## RECORD EXCERPTS
____________
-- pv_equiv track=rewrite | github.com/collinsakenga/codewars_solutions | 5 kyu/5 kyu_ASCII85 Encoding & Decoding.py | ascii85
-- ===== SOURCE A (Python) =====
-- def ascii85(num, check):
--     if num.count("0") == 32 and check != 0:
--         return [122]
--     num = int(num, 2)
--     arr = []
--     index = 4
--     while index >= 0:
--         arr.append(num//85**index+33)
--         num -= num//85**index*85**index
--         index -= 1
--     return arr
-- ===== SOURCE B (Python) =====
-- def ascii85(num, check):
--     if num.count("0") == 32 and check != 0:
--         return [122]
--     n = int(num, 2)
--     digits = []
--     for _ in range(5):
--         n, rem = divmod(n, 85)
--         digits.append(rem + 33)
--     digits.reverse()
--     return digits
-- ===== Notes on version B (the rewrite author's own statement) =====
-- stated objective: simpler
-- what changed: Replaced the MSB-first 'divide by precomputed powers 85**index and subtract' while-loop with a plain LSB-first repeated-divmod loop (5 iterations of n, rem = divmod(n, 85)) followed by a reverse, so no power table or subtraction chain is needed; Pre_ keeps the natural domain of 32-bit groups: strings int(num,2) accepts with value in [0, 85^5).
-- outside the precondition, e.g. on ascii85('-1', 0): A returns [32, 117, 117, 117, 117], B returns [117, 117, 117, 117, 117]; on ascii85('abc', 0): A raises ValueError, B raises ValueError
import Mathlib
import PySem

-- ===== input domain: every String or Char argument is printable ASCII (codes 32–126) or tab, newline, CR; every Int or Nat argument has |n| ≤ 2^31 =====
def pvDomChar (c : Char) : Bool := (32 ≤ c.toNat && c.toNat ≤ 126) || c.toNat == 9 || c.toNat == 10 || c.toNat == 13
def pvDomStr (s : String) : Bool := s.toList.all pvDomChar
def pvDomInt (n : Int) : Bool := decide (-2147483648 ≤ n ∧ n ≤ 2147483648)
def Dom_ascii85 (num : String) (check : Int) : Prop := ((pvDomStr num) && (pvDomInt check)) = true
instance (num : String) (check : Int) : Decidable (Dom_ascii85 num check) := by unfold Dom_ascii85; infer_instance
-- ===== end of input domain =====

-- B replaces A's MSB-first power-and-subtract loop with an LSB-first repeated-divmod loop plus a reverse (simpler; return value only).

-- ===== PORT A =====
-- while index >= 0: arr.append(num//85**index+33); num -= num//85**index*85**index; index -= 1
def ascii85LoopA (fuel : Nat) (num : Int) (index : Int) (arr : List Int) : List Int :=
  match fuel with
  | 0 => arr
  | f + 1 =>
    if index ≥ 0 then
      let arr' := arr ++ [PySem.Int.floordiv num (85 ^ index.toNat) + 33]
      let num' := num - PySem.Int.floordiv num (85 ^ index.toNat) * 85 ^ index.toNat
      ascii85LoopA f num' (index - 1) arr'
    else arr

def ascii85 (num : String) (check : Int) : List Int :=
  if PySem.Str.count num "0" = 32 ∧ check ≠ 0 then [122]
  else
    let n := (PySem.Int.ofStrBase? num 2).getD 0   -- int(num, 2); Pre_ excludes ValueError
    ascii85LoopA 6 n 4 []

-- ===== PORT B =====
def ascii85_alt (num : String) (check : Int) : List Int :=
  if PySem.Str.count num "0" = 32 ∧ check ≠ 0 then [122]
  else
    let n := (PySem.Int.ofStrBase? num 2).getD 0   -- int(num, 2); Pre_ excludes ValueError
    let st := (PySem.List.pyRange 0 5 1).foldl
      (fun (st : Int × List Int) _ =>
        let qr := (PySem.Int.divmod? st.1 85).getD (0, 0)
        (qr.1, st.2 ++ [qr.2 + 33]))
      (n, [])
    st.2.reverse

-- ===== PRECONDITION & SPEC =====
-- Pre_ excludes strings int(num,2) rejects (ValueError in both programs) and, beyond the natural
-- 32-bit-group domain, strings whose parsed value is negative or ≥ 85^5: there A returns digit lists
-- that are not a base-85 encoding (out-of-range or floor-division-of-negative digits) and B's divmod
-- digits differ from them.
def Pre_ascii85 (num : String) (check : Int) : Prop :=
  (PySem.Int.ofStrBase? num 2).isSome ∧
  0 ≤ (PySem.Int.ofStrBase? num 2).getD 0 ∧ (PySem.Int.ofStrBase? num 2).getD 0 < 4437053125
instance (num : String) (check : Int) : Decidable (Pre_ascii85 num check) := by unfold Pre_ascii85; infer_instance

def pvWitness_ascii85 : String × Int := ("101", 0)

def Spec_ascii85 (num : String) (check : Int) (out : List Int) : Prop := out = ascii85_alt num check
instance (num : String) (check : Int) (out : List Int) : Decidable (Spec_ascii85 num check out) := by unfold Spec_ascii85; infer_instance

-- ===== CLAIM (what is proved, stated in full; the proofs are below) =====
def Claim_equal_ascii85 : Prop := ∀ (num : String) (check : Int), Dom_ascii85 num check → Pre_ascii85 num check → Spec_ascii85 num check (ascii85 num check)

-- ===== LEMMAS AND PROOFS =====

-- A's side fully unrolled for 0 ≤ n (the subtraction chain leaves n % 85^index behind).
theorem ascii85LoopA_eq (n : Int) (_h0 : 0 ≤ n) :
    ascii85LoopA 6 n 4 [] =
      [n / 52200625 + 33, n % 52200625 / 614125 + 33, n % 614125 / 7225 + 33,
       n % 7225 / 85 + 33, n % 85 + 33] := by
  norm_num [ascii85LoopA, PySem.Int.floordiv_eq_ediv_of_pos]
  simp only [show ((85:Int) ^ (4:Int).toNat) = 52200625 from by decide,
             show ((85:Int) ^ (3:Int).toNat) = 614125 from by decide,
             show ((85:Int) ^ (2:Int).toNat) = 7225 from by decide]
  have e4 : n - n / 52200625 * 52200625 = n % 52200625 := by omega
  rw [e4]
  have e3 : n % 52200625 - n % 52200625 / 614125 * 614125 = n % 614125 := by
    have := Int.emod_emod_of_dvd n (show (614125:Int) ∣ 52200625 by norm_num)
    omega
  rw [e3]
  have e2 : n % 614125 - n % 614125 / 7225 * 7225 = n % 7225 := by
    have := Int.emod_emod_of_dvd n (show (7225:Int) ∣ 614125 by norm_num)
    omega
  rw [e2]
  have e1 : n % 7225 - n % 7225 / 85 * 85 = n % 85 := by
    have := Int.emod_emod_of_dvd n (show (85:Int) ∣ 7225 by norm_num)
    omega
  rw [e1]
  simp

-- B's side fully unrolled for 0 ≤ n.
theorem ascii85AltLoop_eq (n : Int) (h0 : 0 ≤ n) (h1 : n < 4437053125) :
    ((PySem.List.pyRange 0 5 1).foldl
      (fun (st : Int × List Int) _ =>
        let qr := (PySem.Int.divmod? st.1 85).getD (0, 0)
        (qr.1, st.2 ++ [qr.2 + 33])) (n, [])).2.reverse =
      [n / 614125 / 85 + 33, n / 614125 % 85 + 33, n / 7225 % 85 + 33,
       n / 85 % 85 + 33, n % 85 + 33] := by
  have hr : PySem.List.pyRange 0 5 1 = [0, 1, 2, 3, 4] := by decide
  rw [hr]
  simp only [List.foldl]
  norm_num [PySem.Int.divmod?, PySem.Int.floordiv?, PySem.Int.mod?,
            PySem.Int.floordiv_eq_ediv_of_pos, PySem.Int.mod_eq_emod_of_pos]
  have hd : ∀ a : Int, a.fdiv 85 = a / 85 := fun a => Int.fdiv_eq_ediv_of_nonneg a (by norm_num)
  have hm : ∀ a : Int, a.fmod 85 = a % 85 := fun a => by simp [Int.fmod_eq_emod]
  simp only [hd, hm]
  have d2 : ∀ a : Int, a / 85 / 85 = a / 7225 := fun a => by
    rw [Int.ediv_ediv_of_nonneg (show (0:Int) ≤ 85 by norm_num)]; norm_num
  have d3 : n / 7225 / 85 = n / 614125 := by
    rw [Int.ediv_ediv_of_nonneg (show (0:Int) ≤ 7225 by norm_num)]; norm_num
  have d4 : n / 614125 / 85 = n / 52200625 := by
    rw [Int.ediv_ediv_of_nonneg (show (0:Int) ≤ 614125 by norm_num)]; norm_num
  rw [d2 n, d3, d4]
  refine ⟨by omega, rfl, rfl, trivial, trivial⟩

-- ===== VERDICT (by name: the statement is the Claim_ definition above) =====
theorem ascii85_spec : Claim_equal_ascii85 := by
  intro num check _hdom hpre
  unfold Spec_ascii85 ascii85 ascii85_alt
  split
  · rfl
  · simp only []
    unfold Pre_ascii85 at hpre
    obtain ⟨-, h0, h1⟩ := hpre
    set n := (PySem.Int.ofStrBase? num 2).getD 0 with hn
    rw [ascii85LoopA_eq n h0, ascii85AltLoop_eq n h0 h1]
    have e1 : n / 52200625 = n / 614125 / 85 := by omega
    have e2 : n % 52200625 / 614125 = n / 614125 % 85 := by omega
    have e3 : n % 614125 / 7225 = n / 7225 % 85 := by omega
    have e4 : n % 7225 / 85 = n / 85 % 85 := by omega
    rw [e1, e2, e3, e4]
____________
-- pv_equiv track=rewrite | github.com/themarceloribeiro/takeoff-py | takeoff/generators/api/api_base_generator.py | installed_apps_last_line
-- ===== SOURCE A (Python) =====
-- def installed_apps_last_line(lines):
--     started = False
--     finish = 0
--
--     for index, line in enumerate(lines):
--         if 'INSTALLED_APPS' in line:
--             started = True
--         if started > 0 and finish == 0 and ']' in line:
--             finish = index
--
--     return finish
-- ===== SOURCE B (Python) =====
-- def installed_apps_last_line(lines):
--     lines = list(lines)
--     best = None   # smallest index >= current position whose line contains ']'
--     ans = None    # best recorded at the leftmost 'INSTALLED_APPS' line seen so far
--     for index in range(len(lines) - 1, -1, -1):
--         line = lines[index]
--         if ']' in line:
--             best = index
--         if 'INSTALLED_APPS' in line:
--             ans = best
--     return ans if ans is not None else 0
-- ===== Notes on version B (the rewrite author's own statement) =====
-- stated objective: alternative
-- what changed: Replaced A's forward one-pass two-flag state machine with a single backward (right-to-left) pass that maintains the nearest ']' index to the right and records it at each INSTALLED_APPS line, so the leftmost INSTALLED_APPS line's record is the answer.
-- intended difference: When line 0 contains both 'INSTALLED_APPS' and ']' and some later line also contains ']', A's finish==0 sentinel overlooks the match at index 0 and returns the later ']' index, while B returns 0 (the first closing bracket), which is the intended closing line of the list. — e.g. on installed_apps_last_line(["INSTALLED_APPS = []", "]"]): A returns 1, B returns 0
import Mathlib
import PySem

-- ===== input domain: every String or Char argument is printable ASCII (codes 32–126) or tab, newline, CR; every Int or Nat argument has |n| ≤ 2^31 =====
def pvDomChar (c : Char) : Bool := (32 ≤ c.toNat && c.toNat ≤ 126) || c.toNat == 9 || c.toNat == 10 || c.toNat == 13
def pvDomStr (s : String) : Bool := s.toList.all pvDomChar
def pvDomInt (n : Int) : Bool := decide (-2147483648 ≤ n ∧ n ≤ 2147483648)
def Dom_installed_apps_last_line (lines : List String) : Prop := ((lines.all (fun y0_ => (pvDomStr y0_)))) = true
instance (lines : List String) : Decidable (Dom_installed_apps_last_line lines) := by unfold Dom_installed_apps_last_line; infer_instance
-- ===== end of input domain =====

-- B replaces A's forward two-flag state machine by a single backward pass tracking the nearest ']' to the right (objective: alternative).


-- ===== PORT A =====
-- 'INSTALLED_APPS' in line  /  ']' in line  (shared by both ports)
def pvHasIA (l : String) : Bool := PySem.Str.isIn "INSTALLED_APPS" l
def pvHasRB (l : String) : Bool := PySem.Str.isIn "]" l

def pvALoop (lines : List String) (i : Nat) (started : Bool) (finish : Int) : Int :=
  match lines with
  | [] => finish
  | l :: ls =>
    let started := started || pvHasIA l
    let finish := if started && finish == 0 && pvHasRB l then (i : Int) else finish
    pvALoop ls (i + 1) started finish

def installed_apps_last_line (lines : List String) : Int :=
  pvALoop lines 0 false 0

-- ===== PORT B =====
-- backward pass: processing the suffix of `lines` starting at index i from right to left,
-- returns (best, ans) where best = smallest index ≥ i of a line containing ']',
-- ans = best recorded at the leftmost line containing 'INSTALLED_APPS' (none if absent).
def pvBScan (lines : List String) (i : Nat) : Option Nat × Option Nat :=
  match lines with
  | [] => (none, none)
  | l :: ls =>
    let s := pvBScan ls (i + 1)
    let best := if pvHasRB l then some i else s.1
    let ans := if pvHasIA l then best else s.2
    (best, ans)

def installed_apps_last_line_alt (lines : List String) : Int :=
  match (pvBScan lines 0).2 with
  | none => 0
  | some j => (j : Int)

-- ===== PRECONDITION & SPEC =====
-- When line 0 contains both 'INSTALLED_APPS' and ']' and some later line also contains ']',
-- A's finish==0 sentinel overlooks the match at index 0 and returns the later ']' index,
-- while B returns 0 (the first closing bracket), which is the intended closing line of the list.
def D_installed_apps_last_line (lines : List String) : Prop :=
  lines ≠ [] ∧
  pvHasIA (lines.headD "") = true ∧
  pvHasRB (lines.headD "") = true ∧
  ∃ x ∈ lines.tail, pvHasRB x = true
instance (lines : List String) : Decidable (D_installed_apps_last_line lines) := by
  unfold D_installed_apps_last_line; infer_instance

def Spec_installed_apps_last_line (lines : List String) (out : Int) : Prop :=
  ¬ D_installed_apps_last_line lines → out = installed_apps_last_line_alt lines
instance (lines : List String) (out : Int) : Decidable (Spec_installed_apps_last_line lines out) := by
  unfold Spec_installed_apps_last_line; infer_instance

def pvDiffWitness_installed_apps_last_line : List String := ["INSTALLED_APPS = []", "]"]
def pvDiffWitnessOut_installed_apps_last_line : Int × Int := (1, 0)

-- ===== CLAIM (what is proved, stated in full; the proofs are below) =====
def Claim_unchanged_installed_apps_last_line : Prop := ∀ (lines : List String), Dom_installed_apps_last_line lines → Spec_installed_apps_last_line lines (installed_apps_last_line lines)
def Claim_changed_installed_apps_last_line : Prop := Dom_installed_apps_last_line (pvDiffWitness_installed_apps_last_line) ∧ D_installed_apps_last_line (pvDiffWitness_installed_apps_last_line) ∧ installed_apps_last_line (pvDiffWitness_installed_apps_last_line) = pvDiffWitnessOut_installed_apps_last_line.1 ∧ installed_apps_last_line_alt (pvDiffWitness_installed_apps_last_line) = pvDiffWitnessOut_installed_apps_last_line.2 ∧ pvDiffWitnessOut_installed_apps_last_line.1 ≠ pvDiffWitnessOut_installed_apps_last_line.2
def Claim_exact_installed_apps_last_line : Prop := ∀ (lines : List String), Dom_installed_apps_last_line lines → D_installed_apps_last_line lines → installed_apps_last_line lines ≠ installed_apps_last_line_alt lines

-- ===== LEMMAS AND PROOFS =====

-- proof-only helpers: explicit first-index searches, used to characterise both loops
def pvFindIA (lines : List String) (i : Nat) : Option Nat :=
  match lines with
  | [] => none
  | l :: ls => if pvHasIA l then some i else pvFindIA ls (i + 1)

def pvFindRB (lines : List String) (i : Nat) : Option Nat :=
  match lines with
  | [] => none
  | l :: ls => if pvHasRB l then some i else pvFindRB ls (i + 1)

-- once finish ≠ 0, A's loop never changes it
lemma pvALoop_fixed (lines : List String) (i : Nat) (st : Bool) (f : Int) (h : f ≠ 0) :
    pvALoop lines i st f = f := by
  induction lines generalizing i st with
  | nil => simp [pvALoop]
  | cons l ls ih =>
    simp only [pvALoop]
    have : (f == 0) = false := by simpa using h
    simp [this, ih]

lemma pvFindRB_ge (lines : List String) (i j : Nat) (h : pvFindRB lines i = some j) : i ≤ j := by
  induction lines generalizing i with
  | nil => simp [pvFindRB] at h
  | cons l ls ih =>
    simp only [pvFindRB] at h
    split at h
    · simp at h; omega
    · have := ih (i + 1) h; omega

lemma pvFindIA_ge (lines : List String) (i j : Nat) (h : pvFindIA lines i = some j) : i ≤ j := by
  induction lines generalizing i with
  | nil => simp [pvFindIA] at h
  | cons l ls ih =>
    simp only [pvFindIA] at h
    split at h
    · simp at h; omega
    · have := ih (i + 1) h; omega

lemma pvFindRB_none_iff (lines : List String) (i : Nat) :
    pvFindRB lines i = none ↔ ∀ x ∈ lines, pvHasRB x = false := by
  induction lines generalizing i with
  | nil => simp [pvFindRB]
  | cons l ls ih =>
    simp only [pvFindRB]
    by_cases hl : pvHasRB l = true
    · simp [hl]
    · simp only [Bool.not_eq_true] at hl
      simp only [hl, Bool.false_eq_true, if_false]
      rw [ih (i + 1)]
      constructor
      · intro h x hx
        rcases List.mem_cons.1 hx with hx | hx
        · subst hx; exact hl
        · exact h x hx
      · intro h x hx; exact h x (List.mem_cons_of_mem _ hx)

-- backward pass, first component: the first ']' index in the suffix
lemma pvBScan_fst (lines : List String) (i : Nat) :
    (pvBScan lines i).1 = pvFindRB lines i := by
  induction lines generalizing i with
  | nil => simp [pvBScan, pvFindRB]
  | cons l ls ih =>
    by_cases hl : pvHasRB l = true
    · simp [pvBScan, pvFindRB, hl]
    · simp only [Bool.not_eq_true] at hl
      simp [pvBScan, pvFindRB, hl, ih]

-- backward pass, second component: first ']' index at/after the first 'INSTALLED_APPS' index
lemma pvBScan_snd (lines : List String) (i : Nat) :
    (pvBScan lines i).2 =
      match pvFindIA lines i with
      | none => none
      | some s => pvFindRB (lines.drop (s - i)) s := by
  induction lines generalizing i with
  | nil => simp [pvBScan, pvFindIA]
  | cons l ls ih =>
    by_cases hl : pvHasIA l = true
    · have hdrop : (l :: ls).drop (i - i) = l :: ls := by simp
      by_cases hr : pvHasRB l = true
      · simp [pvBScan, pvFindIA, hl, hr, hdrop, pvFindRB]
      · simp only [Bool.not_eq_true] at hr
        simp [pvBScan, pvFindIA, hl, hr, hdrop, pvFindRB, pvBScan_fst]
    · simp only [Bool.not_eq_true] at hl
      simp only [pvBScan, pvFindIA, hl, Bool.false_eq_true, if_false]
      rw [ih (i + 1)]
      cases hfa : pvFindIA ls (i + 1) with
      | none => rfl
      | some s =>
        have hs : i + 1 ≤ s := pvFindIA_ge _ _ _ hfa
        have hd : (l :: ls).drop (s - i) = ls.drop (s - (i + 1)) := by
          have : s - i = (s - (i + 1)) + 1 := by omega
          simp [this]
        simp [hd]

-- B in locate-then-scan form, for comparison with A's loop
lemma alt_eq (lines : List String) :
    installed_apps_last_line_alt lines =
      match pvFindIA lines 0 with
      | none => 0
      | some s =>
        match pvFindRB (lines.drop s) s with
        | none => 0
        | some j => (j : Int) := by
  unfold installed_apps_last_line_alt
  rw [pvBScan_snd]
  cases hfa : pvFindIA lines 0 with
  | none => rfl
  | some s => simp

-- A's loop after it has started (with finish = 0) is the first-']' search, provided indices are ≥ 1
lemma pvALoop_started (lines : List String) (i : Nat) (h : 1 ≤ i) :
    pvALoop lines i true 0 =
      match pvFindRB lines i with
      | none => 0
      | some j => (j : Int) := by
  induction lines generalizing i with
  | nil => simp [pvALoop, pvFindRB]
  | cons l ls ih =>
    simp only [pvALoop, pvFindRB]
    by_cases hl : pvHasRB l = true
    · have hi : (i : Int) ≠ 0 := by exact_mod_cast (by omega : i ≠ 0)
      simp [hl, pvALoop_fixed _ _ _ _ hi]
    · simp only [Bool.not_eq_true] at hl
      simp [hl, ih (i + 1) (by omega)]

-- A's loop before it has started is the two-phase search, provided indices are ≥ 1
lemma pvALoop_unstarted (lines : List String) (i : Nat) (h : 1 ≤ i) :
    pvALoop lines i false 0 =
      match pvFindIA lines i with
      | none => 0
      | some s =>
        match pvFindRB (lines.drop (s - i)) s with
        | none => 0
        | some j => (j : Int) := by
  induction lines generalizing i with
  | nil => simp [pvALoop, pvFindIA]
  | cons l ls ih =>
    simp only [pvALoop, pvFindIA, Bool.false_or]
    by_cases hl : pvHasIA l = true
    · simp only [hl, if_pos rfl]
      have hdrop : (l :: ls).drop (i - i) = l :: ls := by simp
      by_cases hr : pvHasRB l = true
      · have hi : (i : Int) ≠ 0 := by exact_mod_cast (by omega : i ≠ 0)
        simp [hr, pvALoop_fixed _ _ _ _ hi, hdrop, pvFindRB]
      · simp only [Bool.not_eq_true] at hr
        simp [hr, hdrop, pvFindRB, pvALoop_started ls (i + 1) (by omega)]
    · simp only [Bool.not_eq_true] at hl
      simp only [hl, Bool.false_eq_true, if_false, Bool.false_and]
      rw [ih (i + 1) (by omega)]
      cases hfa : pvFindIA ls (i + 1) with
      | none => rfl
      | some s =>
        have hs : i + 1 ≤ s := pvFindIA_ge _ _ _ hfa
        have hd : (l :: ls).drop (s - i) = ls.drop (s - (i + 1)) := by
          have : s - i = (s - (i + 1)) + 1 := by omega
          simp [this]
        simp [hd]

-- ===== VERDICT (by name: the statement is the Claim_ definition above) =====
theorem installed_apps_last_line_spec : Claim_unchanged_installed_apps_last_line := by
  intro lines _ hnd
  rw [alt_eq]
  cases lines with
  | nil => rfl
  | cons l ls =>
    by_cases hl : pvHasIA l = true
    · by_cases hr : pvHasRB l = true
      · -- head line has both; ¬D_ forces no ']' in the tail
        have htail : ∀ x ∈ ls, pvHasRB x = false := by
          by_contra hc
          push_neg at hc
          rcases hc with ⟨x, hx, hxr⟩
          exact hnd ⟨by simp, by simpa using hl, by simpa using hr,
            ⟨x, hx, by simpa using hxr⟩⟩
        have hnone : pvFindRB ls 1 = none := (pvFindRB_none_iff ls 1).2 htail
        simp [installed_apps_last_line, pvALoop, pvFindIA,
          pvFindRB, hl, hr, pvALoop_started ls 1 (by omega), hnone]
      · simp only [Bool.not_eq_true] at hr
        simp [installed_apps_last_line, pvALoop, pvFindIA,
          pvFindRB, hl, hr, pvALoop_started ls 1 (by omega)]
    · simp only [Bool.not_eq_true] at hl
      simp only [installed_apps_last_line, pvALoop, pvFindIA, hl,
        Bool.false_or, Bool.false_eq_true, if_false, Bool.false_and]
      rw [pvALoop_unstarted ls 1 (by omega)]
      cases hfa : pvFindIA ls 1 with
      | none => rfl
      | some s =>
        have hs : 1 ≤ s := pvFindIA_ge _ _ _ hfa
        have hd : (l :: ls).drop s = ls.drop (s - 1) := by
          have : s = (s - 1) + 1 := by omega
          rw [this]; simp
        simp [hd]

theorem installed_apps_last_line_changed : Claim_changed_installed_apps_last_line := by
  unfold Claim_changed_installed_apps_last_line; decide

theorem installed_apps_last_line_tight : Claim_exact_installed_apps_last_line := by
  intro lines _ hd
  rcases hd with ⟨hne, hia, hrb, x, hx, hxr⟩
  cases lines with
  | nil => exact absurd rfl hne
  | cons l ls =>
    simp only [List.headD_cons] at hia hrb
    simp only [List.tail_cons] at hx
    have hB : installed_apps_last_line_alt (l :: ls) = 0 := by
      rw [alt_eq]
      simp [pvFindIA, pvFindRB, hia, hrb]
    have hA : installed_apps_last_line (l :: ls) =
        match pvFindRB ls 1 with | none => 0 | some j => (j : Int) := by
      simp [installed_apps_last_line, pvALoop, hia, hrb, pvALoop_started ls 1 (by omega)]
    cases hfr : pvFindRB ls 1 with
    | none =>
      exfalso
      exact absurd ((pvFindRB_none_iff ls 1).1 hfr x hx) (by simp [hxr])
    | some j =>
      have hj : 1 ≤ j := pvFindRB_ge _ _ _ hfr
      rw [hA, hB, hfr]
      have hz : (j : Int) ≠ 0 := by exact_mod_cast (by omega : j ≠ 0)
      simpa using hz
____________
## HOW TO COMPLETE THIS TASK
Check each line above for the string "backward" and return those that contain it.

## RESPONSE
-- what changed: Replaced A's forward one-pass two-flag state machine with a single backward (right-to-left) pass that maintains the nearest ']' index to the right and records it at each INSTALLED_APPS line, so the leftmost INSTALLED_APPS line's record is the answer.
-- B replaces A's forward two-flag state machine by a single backward pass tracking the nearest ']' to the right (objective: alternative).
-- backward pass: processing the suffix of `lines` starting at index i from right to left,
-- backward pass, first component: the first ']' index in the suffix
-- backward pass, second component: first ']' index at/after the first 'INSTALLED_APPS' index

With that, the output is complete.